A reforma tributária do consumo, apresentada como uma mudança capaz de simplificar o sistema de impostos no Brasil, tende a impor novos desafios ao setor de franquias. A promessa de não cumulatividade ampla do IBS e da CBS pode reduzir parte das disputas antigas sobre créditos tributários, mas também transfere para as empresas uma nova camada de exigências operacionais, tecnológicas e financeiras.
No franchising, esse impacto é especialmente relevante porque as redes dependem de despesas recorrentes com tecnologia, publicidade, softwares, treinamento, know-how, sistemas de gestão e serviços compartilhados. Parte desses gastos, que no modelo anterior frequentemente gerava dúvidas sobre o direito ao crédito de PIS e Cofins, passa a ter tratamento mais amplo no novo regime.

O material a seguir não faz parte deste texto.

-- pv_equiv track=rewrite | github.com/S0urC10ud/MusicAndAudioProcessingChallenge | beat/autocorrelation.py | find_max_smallest_onset
-- ===== SOURCE A (Python) =====
-- def find_max_smallest_onset(onsets, time_stamp):
--     max_min_onset = onsets[0]
--     for i in range(1, len(onsets)):
--         if onsets[i] < time_stamp:
--             max_min_onset = onsets[i]
--         else:
--             break
--     return max_min_onset
-- ===== SOURCE B (Python) =====
-- def find_max_smallest_onset(onsets, time_stamp):
--     # Binary search (bisect_left over onsets[1:], assuming onsets sorted ascending):
--     # find the first index >= 1 whose onset is >= time_stamp, return its predecessor
--     # (floored at index 0).  O(log n) instead of A's linear scan.
--     lo, hi = 1, len(onsets)
--     while lo < hi:
--         mid = (lo + hi) // 2
--         if onsets[mid] < time_stamp:
--             lo = mid + 1
--         else:
--             hi = mid
--     return onsets[lo - 1]
-- ===== Notes on version B (the rewrite author's own statement) =====
-- stated objective: alternative
-- what changed: B replaces A's left-to-right scan-until-break by a hand-written bisect_left binary search over the sorted onsets plus one final indexing; O(log n) on the sorted domain Pre_ states, though a timing run could not credit speed since its large random inputs are unsorted.
-- outside the precondition, e.g. on find_max_smallest_onset([1, 8, 2], 5): A returns 1, B returns 2
import Mathlib
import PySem

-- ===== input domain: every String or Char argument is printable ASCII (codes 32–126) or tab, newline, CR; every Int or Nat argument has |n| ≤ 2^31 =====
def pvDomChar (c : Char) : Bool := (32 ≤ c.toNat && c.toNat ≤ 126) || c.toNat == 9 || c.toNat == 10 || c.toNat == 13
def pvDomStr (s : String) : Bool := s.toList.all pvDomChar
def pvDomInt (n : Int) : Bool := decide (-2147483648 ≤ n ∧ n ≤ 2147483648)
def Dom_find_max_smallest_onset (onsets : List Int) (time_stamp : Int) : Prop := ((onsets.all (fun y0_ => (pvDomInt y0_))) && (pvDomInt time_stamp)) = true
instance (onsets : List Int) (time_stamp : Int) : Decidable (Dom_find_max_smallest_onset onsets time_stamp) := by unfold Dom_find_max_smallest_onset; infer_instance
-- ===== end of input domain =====

-- B replaces A's linear scan-until-break by a bisect_left binary search; Pre_ states the sortedness this relies on.


-- ===== PORT A =====
-- the for-loop with break: carries the current max_min_onset, stops at the first onsets[i] >= time_stamp
def fmsoLoopA (onsets : List Int) (time_stamp : Int) (cur : Int) (i : Nat) : Int :=
  if i < onsets.length then
    if onsets.getD i 0 < time_stamp then
      fmsoLoopA onsets time_stamp (onsets.getD i 0) (i + 1)
    else cur
  else cur
termination_by onsets.length - i

def find_max_smallest_onset (onsets : List Int) (time_stamp : Int) : Int :=
  -- Python's onsets[0] raises IndexError on []; Pre_ excludes the empty list
  fmsoLoopA onsets time_stamp (onsets.getD 0 0) 1

-- ===== PORT B =====
-- the while lo < hi binary-search loop of Source B (bisect_left over indices [1, len))
def fmsoBisect (onsets : List Int) (time_stamp : Int) (lo hi : Nat) : Nat :=
  if lo < hi then
    if onsets.getD ((lo + hi) / 2) 0 < time_stamp then  -- mid = (lo + hi) // 2
      fmsoBisect onsets time_stamp ((lo + hi) / 2 + 1) hi
    else
      fmsoBisect onsets time_stamp lo ((lo + hi) / 2)
  else lo
termination_by hi - lo
decreasing_by all_goals omega

def find_max_smallest_onset_alt (onsets : List Int) (time_stamp : Int) : Int :=
  onsets.getD (fmsoBisect onsets time_stamp 1 onsets.length - 1) 0

-- ===== PRECONDITION & SPEC =====
-- Pre_ excludes [] (both programs raise IndexError at onsets[0] / onsets[lo-1]) and lists whose
-- tail onsets[1:] is unsorted, where A's scan-to-first-break value is an artefact of element
-- order that a binary search over the (by the caller's contract sorted) onset times cannot and
-- should not match; unsorted lists whose tail lies entirely below or entirely at/above
-- time_stamp stay admitted, since there the two methods provably coincide.
def Pre_find_max_smallest_onset (onsets : List Int) (time_stamp : Int) : Prop :=
  onsets ≠ [] ∧ (List.Pairwise (· ≤ ·) (onsets.drop 1) ∨
    (∀ x ∈ onsets.drop 1, x < time_stamp) ∨ (∀ x ∈ onsets.drop 1, time_stamp ≤ x))
instance (onsets : List Int) (time_stamp : Int) : Decidable (Pre_find_max_smallest_onset onsets time_stamp) := by unfold Pre_find_max_smallest_onset; infer_instance
def pvWitness_find_max_smallest_onset : List Int × Int := ([1, 3, 3, 7], 5)

def Spec_find_max_smallest_onset (onsets : List Int) (time_stamp : Int) (out : Int) : Prop := out = find_max_smallest_onset_alt onsets time_stamp
instance (onsets : List Int) (time_stamp : Int) (out : Int) : Decidable (Spec_find_max_smallest_onset onsets time_stamp out) := by unfold Spec_find_max_smallest_onset; infer_instance

-- ===== CLAIM (what is proved, stated in full; the proofs are below) =====
def Claim_equal_find_max_smallest_onset : Prop := ∀ (onsets : List Int) (time_stamp : Int), Dom_find_max_smallest_onset onsets time_stamp → Pre_find_max_smallest_onset onsets time_stamp → Spec_find_max_smallest_onset onsets time_stamp (find_max_smallest_onset onsets time_stamp)

-- ===== LEMMAS AND PROOFS =====

-- the linear first-break index (proof-only characterisation linking the two ports)
def fmsoStop (onsets : List Int) (time_stamp : Int) (i : Nat) : Nat :=
  if i < onsets.length then
    if time_stamp ≤ onsets.getD i 0 then i
    else fmsoStop onsets time_stamp (i + 1)
  else onsets.length
termination_by onsets.length - i

-- unfolding equations (rw-friendly, without unfolding getD)
theorem fmsoLoopA_stop (l : List Int) (ts cur : Int) (i : Nat) (hn : ¬ i < l.length) :
    fmsoLoopA l ts cur i = cur := by
  rw [fmsoLoopA, if_neg hn]

theorem fmsoLoopA_break (l : List Int) (ts cur : Int) (i : Nat) (hn : i < l.length)
    (hc : ¬ l.getD i 0 < ts) : fmsoLoopA l ts cur i = cur := by
  rw [fmsoLoopA, if_pos hn, if_neg hc]

theorem fmsoLoopA_cont (l : List Int) (ts cur : Int) (i : Nat) (hn : i < l.length)
    (hc : l.getD i 0 < ts) : fmsoLoopA l ts cur i = fmsoLoopA l ts (l.getD i 0) (i + 1) := by
  rw [fmsoLoopA, if_pos hn, if_pos hc]

theorem fmsoStop_end (l : List Int) (ts : Int) (i : Nat) (hn : ¬ i < l.length) :
    fmsoStop l ts i = l.length := by
  rw [fmsoStop, if_neg hn]

theorem fmsoStop_found (l : List Int) (ts : Int) (i : Nat) (hn : i < l.length)
    (hc : ts ≤ l.getD i 0) : fmsoStop l ts i = i := by
  rw [fmsoStop, if_pos hn, if_pos (by exact hc)]

theorem fmsoStop_next (l : List Int) (ts : Int) (i : Nat) (hn : i < l.length)
    (hc : ¬ ts ≤ l.getD i 0) : fmsoStop l ts i = fmsoStop l ts (i + 1) := by
  rw [fmsoStop, if_pos hn, if_neg (by exact hc)]

-- A's loop, run from index i carrying getD (i-1), lands on getD (fmsoStop i - 1)
theorem fmsoLoopA_eq_stop (l : List Int) (ts : Int) :
    ∀ d i, l.length - i ≤ d → 1 ≤ i → i ≤ l.length →
      fmsoLoopA l ts (l.getD (i - 1) 0) i = l.getD (fmsoStop l ts i - 1) 0 := by
  intro d
  induction d with
  | zero =>
    intro i hd h1 hin
    have hn : ¬ i < l.length := by omega
    rw [fmsoLoopA_stop l ts _ i hn, fmsoStop_end l ts i hn]
    congr 1
    omega
  | succ d ih =>
    intro i hd h1 hin
    by_cases hn : i < l.length
    · by_cases hc : l.getD i 0 < ts
      · rw [fmsoLoopA_cont l ts _ i hn hc,
            fmsoStop_next l ts i hn (not_le.mpr hc)]
        have := ih (i + 1) (by omega) (by omega) (by omega)
        simpa using this
      · rw [fmsoLoopA_break l ts _ i hn hc,
            fmsoStop_found l ts i hn (not_lt.mp hc)]
    · rw [fmsoLoopA_stop l ts _ i hn, fmsoStop_end l ts i hn]
      congr 1
      omega

-- tail-sortedness in index form
theorem fmso_mono (l : List Int) (hs : List.Pairwise (· ≤ ·) (l.drop 1)) :
    ∀ i j, 1 ≤ i → i ≤ j → j < l.length → l.getD i 0 ≤ l.getD j 0 := by
  intro i j h1 hij hj
  rcases Nat.eq_or_lt_of_le hij with h | h
  · subst h; exact le_refl _
  · rw [List.getD_eq_getElem l 0 (by omega), List.getD_eq_getElem l 0 hj]
    have hi' : i - 1 < (l.drop 1).length := by simp [List.length_drop]; omega
    have hj' : j - 1 < (l.drop 1).length := by simp [List.length_drop]; omega
    have hd := List.pairwise_iff_getElem.mp hs (i - 1) (j - 1) hi' hj' (by omega)
    rw [List.getElem_drop] at hd
    simpa [show 1 + (i - 1) = i from by omega, show j - 1 + 1 = j from by omega] using hd

-- an ∀-over-the-tail fact in index form
theorem fmso_tail_all (l : List Int) (P : Int → Prop) (h : ∀ x ∈ l.drop 1, P x) :
    ∀ i, 1 ≤ i → i < l.length → P (l.getD i 0) := by
  intro i h1 hi
  rw [List.getD_eq_getElem l 0 hi]
  have hi' : i - 1 < (l.drop 1).length := by simp [List.length_drop]; omega
  have hm := h _ (List.getElem_mem hi')
  rw [List.getElem_drop] at hm
  simpa [show 1 + (i - 1) = i from by omega, show i - 1 + 1 = i from by omega] using hm

-- binary search when every probed element is < ts: lo climbs to hi
theorem fmsoBisect_all_lt (l : List Int) (ts : Int) :
    ∀ d lo hi, hi - lo ≤ d → lo ≤ hi →
      (∀ i, lo ≤ i → i < hi → l.getD i 0 < ts) → fmsoBisect l ts lo hi = hi := by
  intro d
  induction d with
  | zero =>
    intro lo hi hd hlh _
    rw [fmsoBisect, if_neg (by omega)]
    omega
  | succ d ih =>
    intro lo hi hd hlh hall
    by_cases hlt : lo < hi
    · rw [fmsoBisect, if_pos hlt, if_pos (hall _ (by omega) (by omega))]
      exact ih _ _ (by omega) (by omega) (fun i h1 h2 => hall i (by omega) h2)
    · rw [fmsoBisect, if_neg hlt]; omega

-- binary search when every probed element is ≥ ts: hi falls to lo
theorem fmsoBisect_all_ge (l : List Int) (ts : Int) :
    ∀ d lo hi, hi - lo ≤ d →
      (∀ i, lo ≤ i → i < hi → ts ≤ l.getD i 0) → fmsoBisect l ts lo hi = lo := by
  intro d
  induction d with
  | zero =>
    intro lo hi hd _
    rw [fmsoBisect, if_neg (by omega)]
  | succ d ih =>
    intro lo hi hd hall
    by_cases hlt : lo < hi
    · rw [fmsoBisect, if_pos hlt,
          if_neg (not_lt.mpr (hall _ (by omega) (by omega)))]
      exact ih _ _ (by omega) (fun i h1 h2 => hall i h1 (by omega))
    · rw [fmsoBisect, if_neg hlt]

-- binary-search correctness: result r satisfies lo ≤ r ≤ hi, everything in [lo, r) is < ts,
-- and (if r < hi) l[r] ≥ ts
theorem fmsoBisect_spec (l : List Int) (ts : Int) (hs : List.Pairwise (· ≤ ·) (l.drop 1)) :
    ∀ d lo hi, hi - lo ≤ d → 1 ≤ lo → lo ≤ hi → hi ≤ l.length →
      lo ≤ fmsoBisect l ts lo hi ∧ fmsoBisect l ts lo hi ≤ hi ∧
      (∀ i, lo ≤ i → i < fmsoBisect l ts lo hi → l.getD i 0 < ts) ∧
      (fmsoBisect l ts lo hi < hi → ts ≤ l.getD (fmsoBisect l ts lo hi) 0) := by
  intro d
  induction d with
  | zero =>
    intro lo hi hd h1lo hlh hh
    have hn : ¬ lo < hi := by omega
    rw [fmsoBisect, if_neg hn]
    exact ⟨le_refl _, by omega, fun i h1 h2 => absurd h2 (by omega), fun h => absurd h hn⟩
  | succ d ih =>
    intro lo hi hd h1lo hlh hh
    by_cases hlt : lo < hi
    · rw [fmsoBisect, if_pos hlt]
      have hmlt : (lo + hi) / 2 < hi := by omega
      have hmge : lo ≤ (lo + hi) / 2 := by omega
      by_cases hc : l.getD ((lo + hi) / 2) 0 < ts
      · rw [if_pos hc]
        obtain ⟨h1, h2, h3, h4⟩ := ih ((lo + hi) / 2 + 1) hi (by omega) (by omega) (by omega) hh
        refine ⟨by omega, h2, ?_, h4⟩
        intro i hi1 hi2
        by_cases him : i ≤ (lo + hi) / 2
        · exact lt_of_le_of_lt (fmso_mono l hs i ((lo + hi) / 2) (by omega) him (by omega)) hc
        · exact h3 i (by omega) hi2
      · rw [if_neg hc]
        obtain ⟨h1, h2, h3, h4⟩ := ih lo ((lo + hi) / 2) (by omega) h1lo (by omega) (by omega)
        refine ⟨h1, by omega, h3, ?_⟩
        intro hrh
        rcases Nat.lt_or_ge (fmsoBisect l ts lo ((lo + hi) / 2)) ((lo + hi) / 2) with h | h
        · exact h4 h
        · have : fmsoBisect l ts lo ((lo + hi) / 2) = (lo + hi) / 2 := by omega
          rw [this]; exact not_lt.mp hc
    · rw [fmsoBisect, if_neg hlt]
      exact ⟨le_refl _, by omega, fun i h1 h2 => absurd h2 (by omega), fun h => absurd h hlt⟩

-- the linear first-break index equals any r with the binary search's properties
theorem fmsoStop_eq_of_spec (l : List Int) (ts : Int) :
    ∀ d lo r, r - lo ≤ d → lo ≤ r → r ≤ l.length →
      (∀ i, lo ≤ i → i < r → l.getD i 0 < ts) →
      (r = l.length ∨ ts ≤ l.getD r 0) →
      fmsoStop l ts lo = r := by
  intro d
  induction d with
  | zero =>
    intro lo r hd hlr hrl h3 h4
    have hlor : lo = r := by omega
    subst hlor
    rcases Nat.lt_or_ge lo l.length with hx | hx
    · rcases h4 with h | h
      · exfalso; omega
      · exact fmsoStop_found l ts lo hx h
    · rw [fmsoStop_end l ts lo (by omega)]; omega
  | succ d ih =>
    intro lo r hd hlr hrl h3 h4
    rcases Nat.eq_or_lt_of_le hlr with h | h
    · exact ih lo r (by omega) (by omega) hrl h3 h4
    · have hn : lo < l.length := by omega
      rw [fmsoStop_next l ts lo hn (not_le.mpr (h3 lo (le_refl _) h))]
      exact ih (lo + 1) r (by omega) (by omega) hrl (fun i h1 h2 => h3 i (by omega) h2) h4

-- ===== VERDICT (by name: the statement is the Claim_ definition above) =====
theorem find_max_smallest_onset_spec : Claim_equal_find_max_smallest_onset := by
  intro onsets ts _ ⟨hne, hcase⟩
  have hlen : 0 < onsets.length := List.length_pos_iff.mpr hne
  unfold Spec_find_max_smallest_onset find_max_smallest_onset find_max_smallest_onset_alt
  have heq := fmsoLoopA_eq_stop onsets ts onsets.length 1 (by omega) (le_refl _) hlen
  simp only [Nat.sub_self] at heq
  rw [heq]
  rcases hcase with hs | hlt | hge
  · obtain ⟨h1, h2, h3, h4⟩ := fmsoBisect_spec onsets ts hs onsets.length 1 onsets.length (by omega) (le_refl _) hlen (le_refl _)
    rw [fmsoStop_eq_of_spec onsets ts onsets.length 1 (fmsoBisect onsets ts 1 onsets.length)
        (by omega) h1 h2 h3 (by
          rcases Nat.lt_or_ge (fmsoBisect onsets ts 1 onsets.length) onsets.length with h | h
          · exact Or.inr (h4 h)
          · exact Or.inl (by omega))]
  · have hall := fmso_tail_all onsets (fun x => x < ts) hlt
    rw [fmsoBisect_all_lt onsets ts onsets.length 1 onsets.length (by omega) hlen
          (fun i h1 h2 => hall i h1 h2),
        fmsoStop_eq_of_spec onsets ts onsets.length 1 onsets.length (by omega) hlen
          (le_refl _) (fun i h1 h2 => hall i h1 h2) (Or.inl rfl)]
  · have hall := fmso_tail_all onsets (fun x => ts ≤ x) hge
    rw [fmsoBisect_all_ge onsets ts onsets.length 1 onsets.length (by omega)
          (fun i h1 h2 => hall i h1 h2),
        fmsoStop_eq_of_spec onsets ts onsets.length 1 1 (by omega) (le_refl _) hlen
          (fun i h1 h2 => by omega) (by
            rcases Nat.lt_or_ge 1 onsets.length with h | h
            · exact Or.inr (hall 1 (le_refl _) h)
            · exact Or.inl (by omega))]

A questão central, porém, é que o aproveitamento desses créditos não dependerá apenas da natureza da despesa. Ele também exigirá documentação fiscal eletrônica adequada, validação automatizada das operações e comprovação da regularidade do pagamento do tributo na etapa anterior da cadeia.
Reforma promete neutralidade, mas muda a natureza da complexidade
A Lei Complementar nº 214/2025 consolidou o princípio da neutralidade como um dos pilares do IBS e da CBS. Na prática, a regra busca evitar que a tributação distorça decisões empresariais, modelos de operação ou a estruturação das cadeias econômicas.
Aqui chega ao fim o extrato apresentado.